# Quantitative continuity and computable analysis in Coq

## Formal proofs

This webpage contains some information on how to check the contents of the formal proofs of statements in our paper “Computable analysis and notions of continuity in Coq” a preprint of which can be found here.

## Installation instructions

You should have coq (8.9.0) running with the Coquelicot library (3.0) and from math-comp (1.7.0) the packages ssreflect and algebra.

The following libraries have to be installed in this order:

You can download each library from github using the above links (please use release version 1.0 for each library). To install each library simply go into the respective folder and run `make && make install`.

Alternatively if you are using opam to build Coq you need to clone this github repository (don’t forget the –recurse-submodules as it contains submodules) and then do a

`opam install . --working-dir`

## Scopes and notations.

A general rule of the library is to use natural language to make the theorems as readable as possible. For concepts where the order of arguments is not clear in prefix notation there is usually an infix notation. To avoid blocking too many keywords by use of natural language in infix notation the words are connected by underscores and the first one is preceded by a backslash. The libraries provide scopes for toggling the notations: `mf_scope`, `baire_scope`, `met_scope` and `cs_scope`, where `mf` is for multi-function, `met` is for metric spaces and `cs` is for continuity spaces, that is represented spaces. Each scope is delimited by a `%` followed by the phrase before the underscore. Many of the notations in the different scopes overlap, for instance three of them have a notation `_ \is_continuous` and in some cases the notations are renamed with change of the scope: For instance the notation `_ \is_continuous` from `baire_scope` is renamed to `_ \is_continuous_operator` in the `cs_scope`.
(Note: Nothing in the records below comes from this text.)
-- pv_equiv track=rewrite | github.com/leocfig/FP-22-23 | Project-1/Projeto.py | insere_espacos
-- ===== SOURCE A (Python) =====
-- def insere_espacos(cadeia, largura):
--     """
--     cad. carateres x inteiro → cad. carateres
--     recebe uma cadeia e um valor da largura e insere espacos
--     ate' a cadeia ter o comprimento da largura
--     """
--
--     largura_atual = 0
--     if ' ' in cadeia: #se a cadeia de entrada conter duas ou mais palavras
--         lista_cadeia = cadeia.split()
--         for i in lista_cadeia:
--             largura_atual += len(i)
--             #calcular a soma do comprimento das palavras sem espacos entre elas
--         while largura_atual < largura:
--             for i in range(len(lista_cadeia) - 1):
--                 #len - 1 para nao ser inserido o espaco na ultima palavra
--                 lista_cadeia[i] = lista_cadeia[i] + ' '
--                 largura_atual += 1
--                 if largura_atual == largura:
--                     break
--         cadeia = ''
--         for palavra in lista_cadeia:
--             cadeia = cadeia + palavra
--             #concatenar as palavras com os espacos numa frase
--
--     else: #se a cadeia de entrada conter apenas uma palavra
--         cadeia = cadeia + ' ' * (largura - len(cadeia))
--
--     return cadeia
-- ===== SOURCE B (Python) =====
-- def insere_espacos(cadeia, largura):
--     if ' ' in cadeia:
--         palavras = cadeia.split()
--         total = largura - sum(len(p) for p in palavras)
--         if total < 0:
--             total = 0
--         gaps = len(palavras) - 1
--         if gaps >= 1:
--             base, resto = divmod(total, gaps)
--             return ''.join(
--                 p + ' ' * (base + (1 if i < resto else 0))
--                 for i, p in enumerate(palavras[:-1])
--             ) + palavras[-1]
--         return ''.join(palavras)
--     return cadeia + ' ' * (largura - len(cadeia))
-- ===== Notes on version B (the rewrite author's own statement) =====
-- stated objective: simpler
-- what changed: Replaces A's round-robin while/for loop that appends single spaces word by word with a closed-form divmod computation of each gap's space count and a single join, keeping A's branch structure (clamping the space total at 0 reproduces A's no-separator output when the width is too small).
import Mathlib
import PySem

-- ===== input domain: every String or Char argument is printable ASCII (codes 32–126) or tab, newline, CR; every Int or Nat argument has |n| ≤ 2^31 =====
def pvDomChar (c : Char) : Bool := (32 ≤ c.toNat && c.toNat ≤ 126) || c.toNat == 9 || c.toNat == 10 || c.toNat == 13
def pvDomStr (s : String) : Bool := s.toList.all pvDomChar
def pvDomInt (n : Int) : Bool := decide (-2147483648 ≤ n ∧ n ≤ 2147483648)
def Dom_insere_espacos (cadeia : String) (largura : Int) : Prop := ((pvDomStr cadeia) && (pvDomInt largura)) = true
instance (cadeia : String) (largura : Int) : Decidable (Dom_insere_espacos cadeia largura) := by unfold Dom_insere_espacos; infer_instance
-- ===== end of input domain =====

-- B replaces A's round-robin while/for space-insertion loop by a closed-form divmod distribution
-- (base+1 spaces after each of the first `rem` gaps, base after the rest) built with a single join.

-- ' ' * n  (n.toNat clamps a negative count to 0, as Python's string repetition does)
def pvSpaces : Nat → String
  | 0 => ""
  | n + 1 => pvSpaces n ++ " "

-- ===== PORT A =====
-- the inner 'for i in range(len(lista)-1)' with its break on largura_atual == largura
def pvInnerA : List Int → List String → Int → Int → List String × Int
  | [], lst, cur, _ => (lst, cur)
  | i :: rest, lst, cur, larg =>
    let lst' := lst.set i.toNat ((lst.getD i.toNat "") ++ " ")
    if cur + 1 = larg then (lst', cur + 1) else pvInnerA rest lst' (cur + 1) larg

-- the outer 'while largura_atual < largura'; the fuel (largura - largura_atual).toNat is only a
-- termination guard: inside Pre_ the loop makes at least one step of progress per pass, so the
-- fuel is never exhausted before the while-condition turns false (outside Pre_ Python diverges).
def pvOuterA : Nat → List String → Int → Int → List String
  | 0, lst, _, _ => lst
  | fuel + 1, lst, cur, larg =>
    if cur < larg then
      let p := pvInnerA (PySem.List.pyRange 0 ((lst.length : Int) - 1) 1) lst cur larg
      pvOuterA fuel p.1 p.2 larg
    else lst

def insere_espacos (cadeia : String) (largura : Int) : String :=
  if PySem.Str.isIn " " cadeia then
    let lista := PySem.Str.split₀ cadeia
    let atual := lista.foldl (fun acc w => acc + PySem.Str.len w) (0 : Int)
    let final := pvOuterA (largura - atual).toNat lista atual largura
    final.foldl (fun acc w => acc ++ w) ""
  else
    cadeia ++ pvSpaces (largura - PySem.Str.len cadeia).toNat

-- ===== PORT B =====
def insere_espacos_alt (cadeia : String) (largura : Int) : String :=
  if PySem.Str.isIn " " cadeia then
    let palavras := PySem.Str.split₀ cadeia
    let total0 := largura - (palavras.map PySem.Str.len).sum
    let total := if total0 < 0 then (0 : Int) else total0
    let gaps : Int := (palavras.length : Int) - 1
    if 1 ≤ gaps then
      match PySem.Int.divmod? total gaps with
      | some (base, resto) =>
          PySem.Str.join ""
            ((PySem.List.slice palavras none (some (-1))).mapIdx
              (fun i p => p ++ pvSpaces (base + (if (i : Int) < resto then 1 else 0)).toNat))
          ++ PySem.List.pyGetD palavras (-1) ""
      | none => ""   -- unreachable: gaps ≥ 1 so divmod? is some
    else PySem.Str.join "" palavras
  else
    cadeia ++ pvSpaces (largura - PySem.Str.len cadeia).toNat

-- ===== PRECONDITION & SPEC =====
-- Pre_ excludes exactly the inputs on which A's while-loop never terminates (Python hangs):
-- cadeia contains a space yet splits into at most one word, while the word lengths sum below largura.
def Pre_insere_espacos (cadeia : String) (largura : Int) : Prop :=
  PySem.Str.isIn " " cadeia = true →
    ((PySem.Str.split₀ cadeia).map PySem.Str.len).sum < largura →
    2 ≤ (PySem.Str.split₀ cadeia).length
instance (cadeia : String) (largura : Int) : Decidable (Pre_insere_espacos cadeia largura) := by
  unfold Pre_insere_espacos; infer_instance

def pvWitness_insere_espacos : String × Int := ("ab cd e", 12)

def Spec_insere_espacos (cadeia : String) (largura : Int) (out : String) : Prop := out = insere_espacos_alt cadeia largura
instance (cadeia : String) (largura : Int) (out : String) : Decidable (Spec_insere_espacos cadeia largura out) := by unfold Spec_insere_espacos; infer_instance

-- ===== CLAIM (what is proved, stated in full; the proofs are below) =====
def Claim_equal_insere_espacos : Prop := ∀ (cadeia : String) (largura : Int), Dom_insere_espacos cadeia largura → Pre_insere_espacos cadeia largura → Spec_insere_espacos cadeia largura (insere_espacos cadeia largura)

-- ===== LEMMAS AND PROOFS =====

lemma pvSpaces_succ_left (n : Nat) : pvSpaces (n + 1) = " " ++ pvSpaces n := by
  induction n with
  | zero => rfl
  | succ n ih =>
    show pvSpaces (n + 1) ++ " " = " " ++ (pvSpaces n ++ " ")
    rw [ih, String.append_assoc]

lemma pv_mapIdx_eq_self {α : Type} (l : List α) (f : Nat → α → α)
    (h : ∀ (i : Nat) (hi : i < l.length), f i l[i] = l[i]) : l.mapIdx f = l := by
  apply List.ext_getElem (by simp)
  intro i h1 h2
  simp only [List.getElem_mapIdx]
  exact h i h2

-- ''.join(parts) is the same string as the left fold of ++ over parts
lemma pv_join_empty_eq_foldl (parts : List String) :
    PySem.Str.join "" parts = parts.foldl (fun a w => a ++ w) "" := by
  apply String.toList_inj.mp
  rw [PySem.Str.toList_join, show ("" : String).toList = ([] : List Char) from rfl]
  have hfold : ∀ (ps : List String) (acc : String),
      (ps.foldl (fun a w => a ++ w) acc).toList = acc.toList ++ (ps.map String.toList).flatten := by
    intro ps
    induction ps with
    | nil => intro acc; simp
    | cons p rest ih => intro acc; simp [ih, String.toList_append]
  rw [hfold, show ("" : String).toList = ([] : List Char) from rfl]
  have hjoin : ∀ (ls : List (List Char)), PySem.Chars.join [] ls = ls.flatten := by
    intro ls
    induction ls with
    | nil => simp [PySem.Chars.join_nil]
    | cons p rest ih =>
      cases rest with
      | nil => simp [PySem.Chars.join, List.intercalate]
      | cons q r => rw [PySem.Chars.join_cons_cons, ih]; simp
  rw [hjoin]
  exact (List.nil_append _).symm

-- xs[:-1] = dropLast for nonempty xs
lemma pv_slice_neg_one {α : Type} (l : List α) (h : l ≠ []) :
    PySem.List.slice l none (some (-1)) = l.dropLast := by
  simp only [PySem.List.slice, PySem.List.clampIdx, List.drop_zero]
  rw [List.dropLast_eq_take]
  congr 1
  have h1 : 0 < l.length := List.length_pos_iff.mpr h
  split_ifs <;> omega

-- number of spaces A's round robin puts after word i when t spaces are distributed over g gaps
def pvCnt (g t i : Nat) : Nat := if i < g then t / g + (if i < t % g then 1 else 0) else 0

-- one inner pass starting at gap j appends a space to gaps j … j+d-1, d = min (remaining gaps) (remaining spaces)
lemma pvInnerA_char (g : Nat) (larg : Int) :
    ∀ (n j : Nat) (lst : List String) (cur : Int), j + n = g → lst.length = g + 1 → cur < larg →
    pvInnerA (PySem.List.pyRange j g 1) lst cur larg =
      (lst.mapIdx (fun i w => if j ≤ i ∧ i < j + min n (larg - cur).toNat then w ++ " " else w),
       cur + min n (larg - cur).toNat) := by
  intro n
  induction n with
  | zero =>
    intro j lst cur hj hlen hcur
    have hje : (j : Int) = (g : Int) := by omega
    rw [hje]
    rw [show PySem.List.pyRange (g : Int) (g : Int) 1 = [] by
      simp [PySem.List.pyRange]]
    simp only [pvInnerA, Nat.zero_min, Prod.mk.injEq]
    constructor
    · rw [pv_mapIdx_eq_self]
      intro i hi
      simp only [Nat.add_zero]
      rw [if_neg (by omega)]
    · omega
  | succ n ih =>
    intro j lst cur hj hlen hcur
    have hjg : (j : Int) < (g : Int) := by omega
    rw [PySem.List.pyRange_one_cons hjg]
    simp only [pvInnerA]
    have hjcast : ((j : Int) + 1) = ((j + 1 : Nat) : Int) := by push_cast; ring
    have hjn : (j : Int).toNat = j := by omega
    have hjl : j < lst.length := by omega
    have hset : lst.set j ((lst.getD j "") ++ " ")
        = lst.mapIdx (fun i w => if i = j then w ++ " " else w) := by
      apply List.ext_getElem (by simp)
      intro i h1 h2
      simp only [List.getElem_mapIdx, List.getElem_set]
      by_cases hij : i = j
      · subst hij; simp [List.getD_eq_getElem?_getD, List.getElem?_eq_getElem hjl]
      · simp [hij, Ne.symm hij]
    rw [hjn, hset]
    by_cases hbreak : cur + 1 = larg
    · rw [if_pos hbreak]
      have ht1 : (larg - cur).toNat = 1 := by omega
      rw [ht1]
      simp only [Prod.mk.injEq]
      constructor
      · apply List.ext_getElem (by simp)
        intro i h1 h2
        simp only [List.getElem_mapIdx]
        by_cases hij : i = j
        · subst hij; rw [if_pos rfl, if_pos (by omega)]
        · rw [if_neg hij, if_neg (by omega)]
      · omega
    · rw [if_neg hbreak]
      have hcur' : cur + 1 < larg := by omega
      rw [hjcast, ih (j + 1) _ (cur + 1) (by omega) (by simp [hlen]) hcur']
      have hT : 2 ≤ (larg - cur).toNat := by omega
      have hd : min (n + 1) (larg - cur).toNat = min n (larg - (cur + 1)).toNat + 1 := by omega
      simp only [Prod.mk.injEq]
      constructor
      · rw [List.mapIdx_mapIdx]
        apply List.ext_getElem (by simp)
        intro i h1 h2
        simp only [List.getElem_mapIdx, Function.comp]
        by_cases hij : i = j
        · subst hij
          rw [if_pos rfl, if_neg (by omega), if_pos (by omega)]
        · rw [if_neg hij]
          by_cases hmid : j + 1 ≤ i ∧ i < j + 1 + min n (larg - (cur + 1)).toNat
          · rw [if_pos hmid, if_pos (by omega)]
          · rw [if_neg hmid, if_neg (by omega)]
      · omega

-- one pass adds one space to the first d = min g t gaps and leaves t - d spaces to distribute
lemma pvCnt_step (g t d i : Nat) (hg : 1 ≤ g) (hd : d = min g t) :
    pvCnt g t i = pvCnt g (t - d) i + (if 0 ≤ i ∧ i < 0 + d then 1 else 0) := by
  simp only [pvCnt]
  by_cases hig : i < g
  · rw [if_pos hig, if_pos hig]
    by_cases htg : t ≤ g
    · have hdt : d = t := by omega
      have hzero : t - d = 0 := by omega
      rw [hzero]
      simp only [Nat.zero_div, Nat.zero_mod]
      rcases Nat.lt_or_ge t g with hlt | hge
      · have h1 : t / g = 0 := Nat.div_eq_of_lt hlt
        have h2 : t % g = t := Nat.mod_eq_of_lt hlt
        split_ifs <;> omega
      · have htg' : t = g := by omega
        have h1 : t / g = 1 := by rw [htg']; exact Nat.div_self (by omega)
        have h2 : t % g = 0 := by rw [htg']; exact Nat.mod_self g
        split_ifs <;> omega
    · have hdg : d = g := by omega
      have hteq : t = (t - d) + g := by omega
      have h1 : t / g = (t - d) / g + 1 := by
        conv_lhs => rw [hteq]
        exact Nat.add_div_right _ (by omega)
      have h2 : t % g = (t - d) % g := by
        conv_lhs => rw [hteq]
        exact Nat.add_mod_right _ _
      split_ifs <;> omega
  · rw [if_neg hig, if_neg hig]
    rw [if_neg (show ¬ (0 ≤ i ∧ i < 0 + d) by omega)]
-- pv_equiv track=rewrite | github.com/joqjoq966/Algorithm_python | Codeforces/Educational Round 103/d.py | solve
-- ===== SOURCE A (Python) =====
-- def solve(n,s):
--     ans = [1]*(n+1)
--     for i in range(n+1):
--         l, r = i-1, i
--         move = 0
--         while l>=0:
--             if move%2==0 and s[l]=="L":
--                 move += 1
--                 l-=1
--             elif move%2==1 and s[l]=="R":
--                 move +=1
--                 l-=1
--             else:
--                 break
--         ans[i] += move
--         move = 0
--         while r<=n:
--             if move%2==0 and s[r]=="R":
--                 move += 1
--                 r+=1
--             elif move%2==1 and s[r]=="L":
--                 move +=1
--                 r+=1
--             else:
--                 break
--         ans[i] += move
--
--     return ans
-- ===== SOURCE B (Python) =====
-- def solve(n, s):
--     # Precompute alternating L/R run lengths in two passes; answer each position by lookups.
--     runL = []            # runL[j] = length of the maximal alternating L/R run ending at j
--     run = 0
--     prev = None
--     for c in s:
--         run = run + 1 if (prev == 'L' and c == 'R') or (prev == 'R' and c == 'L') else 1
--         runL.append(run)
--         prev = c
--     runR = []            # runR[j] = length of the maximal alternating L/R run starting at j
--     run = 0
--     prev = None
--     for c in reversed(s):
--         run = run + 1 if (prev == 'L' and c == 'R') or (prev == 'R' and c == 'L') else 1
--         runR.append(run)
--         prev = c
--     runR.reverse()
--     ans = []
--     for i in range(n + 1):
--         left = runL[i - 1] if i >= 1 and s[i - 1] == 'L' else 0
--         right = min(runR[i], n + 1 - i) if s[i] == 'R' else 0
--         ans.append(1 + left + right)
--     return ans
-- ===== Notes on version B (the rewrite author's own statement) =====
-- stated objective: alternative
-- what changed: Instead of re-scanning the alternating chain left and right from every position, B precomputes in two linear passes the alternating L/R run length ending at and starting at each index, then answers every position by lookups (capping the right run at the bound n+1-i).
import Mathlib
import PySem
## Verifying the contents of the paper

All of the claims the paper makes about the incone library can be checked by installing the library, opening a new Coq-file with the following includes in the preamble.

``````From mf Require Import choice_mf.
From rlzrs Require Import all_rlzrs.
From metric Require Import all_metric Qmetric.
From incone Require Import all_cs classical_func classical_cont classical_mach Duop Q_reals baire_metric.
``````

The paper contains references to the names of all definitions, lemmas, and so on. This allows to inspect the definitions via `Print def_name`, lemmas, theorems etc. via `Check lem_name` and notations via `Locate "not_name"`. In the case where the name of a lemma is not unique, `Locate "lem_name"` lists all lemmas with that name and unique identifiers and `Print Assumptions lem_name` shows the axioms that the result assumes. To list all results involving a concept Coq’s search function can be used via `Search _ (concept)` and `Search "phrase"` might be useful where `phrase` is an expected substring of a lemma’s name.

### Example

One of the theorems in the paper has the name `cont_comp`. In the library this is the lemma `cont_comp`. `Check cont_comp.` prints the statement of the Lemma:

``````cont_comp
: forall (X Y Z : cs) (f : Y -> Z) (g : X -> Y),
f \is_continuous -> g \is_continuous -> (f \o_f g) \is_continuous
``````

This may or may not be the theorem you looked up in the paper. `Locate cont_comp.` shows that there are several lemmas with this name and the one above can be found in the file `continuity_spaces/cs.v` in the incone library.